- [EXERCISE DESCRIPTION]
Scan the records for "pvMulA". Show the matching lines.

^^^^

lemma stepA_char (A : List (List Int)) (t : Nat) :
    stepA A (powM A t, mkM A t, nAcc A t) ((t : Int) + 1)
      = (powM A (t + 1), mkM A (t + 1), nAcc A (t + 1)) := by
  have hn1 : (mkM A t).length = A.length := by simp [mkM]
  have hn2 : (nAcc A t).length = A.length := by simp [nAcc]
  have hB : pvMulA A (powM A t) = powM A (t + 1) := by
    rw [mulA_eq_mulB A (powM A t) (powM_length A t) (powM_rows A t)]; rfl
  show (pvMulA A (powM A t),
        ((List.range A.length).foldl (outerF (pvMulA A (powM A t)) (degsOf A) ((t : Int) + 1) A.length)
          (mkM A t, nAcc A t)).1,
        ((List.range A.length).foldl (outerF (pvMulA A (powM A t)) (degsOf A) ((t : Int) + 1) A.length)
          (mkM A t, nAcc A t)).2) = _
  rw [hB]
  obtain ⟨g1, g2, g3⟩ := foldl_outer (powM A (t + 1)) (degsOf A) ((t : Int) + 1) A.length
    (List.range A.length) List.nodup_range (fun i hi => List.mem_range.mp hi)
    (mkM A t) (nAcc A t) hn1 hn2
  have hrow : ∀ p, p < A.length →
      rowL (powM A (t + 1)) (degsOf A) ((t : Int) + 1) p (List.range A.length)
          ((mkM A t).getD p [], (nAcc A t).getD p [])
        = (updR (powM A (t + 1)) p (List.range A.length) ((List.range A.length).map (fun j => mkE A t p j)),
           nRow A p t ++ (List.range A.length).filterMap (fun j =>
              if 0 < ((powM A (t + 1)).getD p []).getD j 0 ∨ ((List.range A.length).map (fun j => mkE A t p j)).getD j 0 = 1
              then some (((t : Int) + 1), (degsOf A).getD j 0) else none)) := by
    intro p hp
    have e1 : (mkM A t).getD p [] = (List.range A.length).map (fun j => mkE A t p j) :=
      PySem.List.getD_map_range _ _ _ _ hp
    have e2 : (nAcc A t).getD p [] = nRow A p t :=
      PySem.List.getD_map_range _ _ _ _ hp
    rw [e1, e2]
    exact rowL_spec _ _ _ _ _ _ _ List.nodup_range
      (fun j hj => by simpa using List.mem_range.mp hj)
  refine Prod.ext rfl (Prod.ext ?_ ?_)
  · -- isPath component
    apply List.ext_getElem
    · rw [g1]; simp [mkM]
    · intro p hp1 hp2
      have hpn : p < A.length := by rwa [g1] at hp1
      rw [← List.getD_eq_getElem _ [] hp1, ← List.getD_eq_getElem _ [] hp2,
        ((g3 p).2 (List.mem_range.mpr hpn)).1, hrow p hpn]
      have e3 : (mkM A (t + 1)).getD p [] = (List.range A.length).map (fun j => mkE A (t + 1) p j) :=
        PySem.List.getD_map_range _ _ _ _ hpn
      rw [e3]
      apply List.ext_getElem
      · rw [updR_length]; simp
      · intro q hq1 hq2
        have hqn : q < A.length := by simpa using hq2
        have hql : q < ((List.range A.length).map (fun j => mkE A t p j)).length := by simpa using hqn
        rw [← List.getD_eq_getElem _ 0 hq1, ← List.getD_eq_getElem _ 0 hq2,
          updR_getD _ _ _ _ _ hql, PySem.List.getD_map_range _ _ _ _ hqn,
          PySem.List.getD_map_range _ _ _ _ hqn]
        have : (q ∈ List.range A.length ∧ 0 < ((powM A (t + 1)).getD p []).getD q 0)
            ↔ 0 < pwE A (t + 1) p q := by
          simp [List.mem_range, hqn, pwE]
        rw [if_congr this rfl rfl, mkE]
  · -- neigh component
    apply List.ext_getElem
    · rw [g2]; simp [nAcc]
    · intro p hp1 hp2
      have hpn : p < A.length := by rwa [g2] at hp1
      rw [← List.getD_eq_getElem _ [] hp1, ← List.getD_eq_getElem _ [] hp2,
        ((g3 p).2 (List.mem_range.mpr hpn)).2, hrow p hpn]
      dsimp only
      have e4 : (nAcc A (t + 1)).getD p [] = nRow A p (t + 1) :=
        PySem.List.getD_map_range _ _ _ _ hpn
      rw [e4, nRow]
      congr 1
      unfold emitL
      apply List.filterMap_congr
      intro q hq
      have hqn : q < A.length := List.mem_range.mp hq
      have hcond : (0 < ((powM A (t + 1)).getD p []).getD q 0
            ∨ ((List.range A.length).map (fun j => mkE A t p j)).getD q 0 = 1)
          ↔ mkE A (t + 1) p q = 1 := by
        rw [PySem.List.getD_map_range _ _ _ _ hqn, mkE_succ_iff]
        exact Iff.rfl
      rw [if_congr hcond rfl rfl]
      have : (((t + 1 : Nat) : Int)) = (t : Int) + 1 := by push_cast; ring
      rw [this]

^^^^

- [ANSWER TO THIS PROBLEM]
  have hB : pvMulA A (powM A t) = powM A (t + 1) := by
  show (pvMulA A (powM A t),
        ((List.range A.length).foldl (outerF (pvMulA A (powM A t)) (degsOf A) ((t : Int) + 1) A.length)
        ((List.range A.length).foldl (outerF (pvMulA A (powM A t)) (degsOf A) ((t : Int) + 1) A.length)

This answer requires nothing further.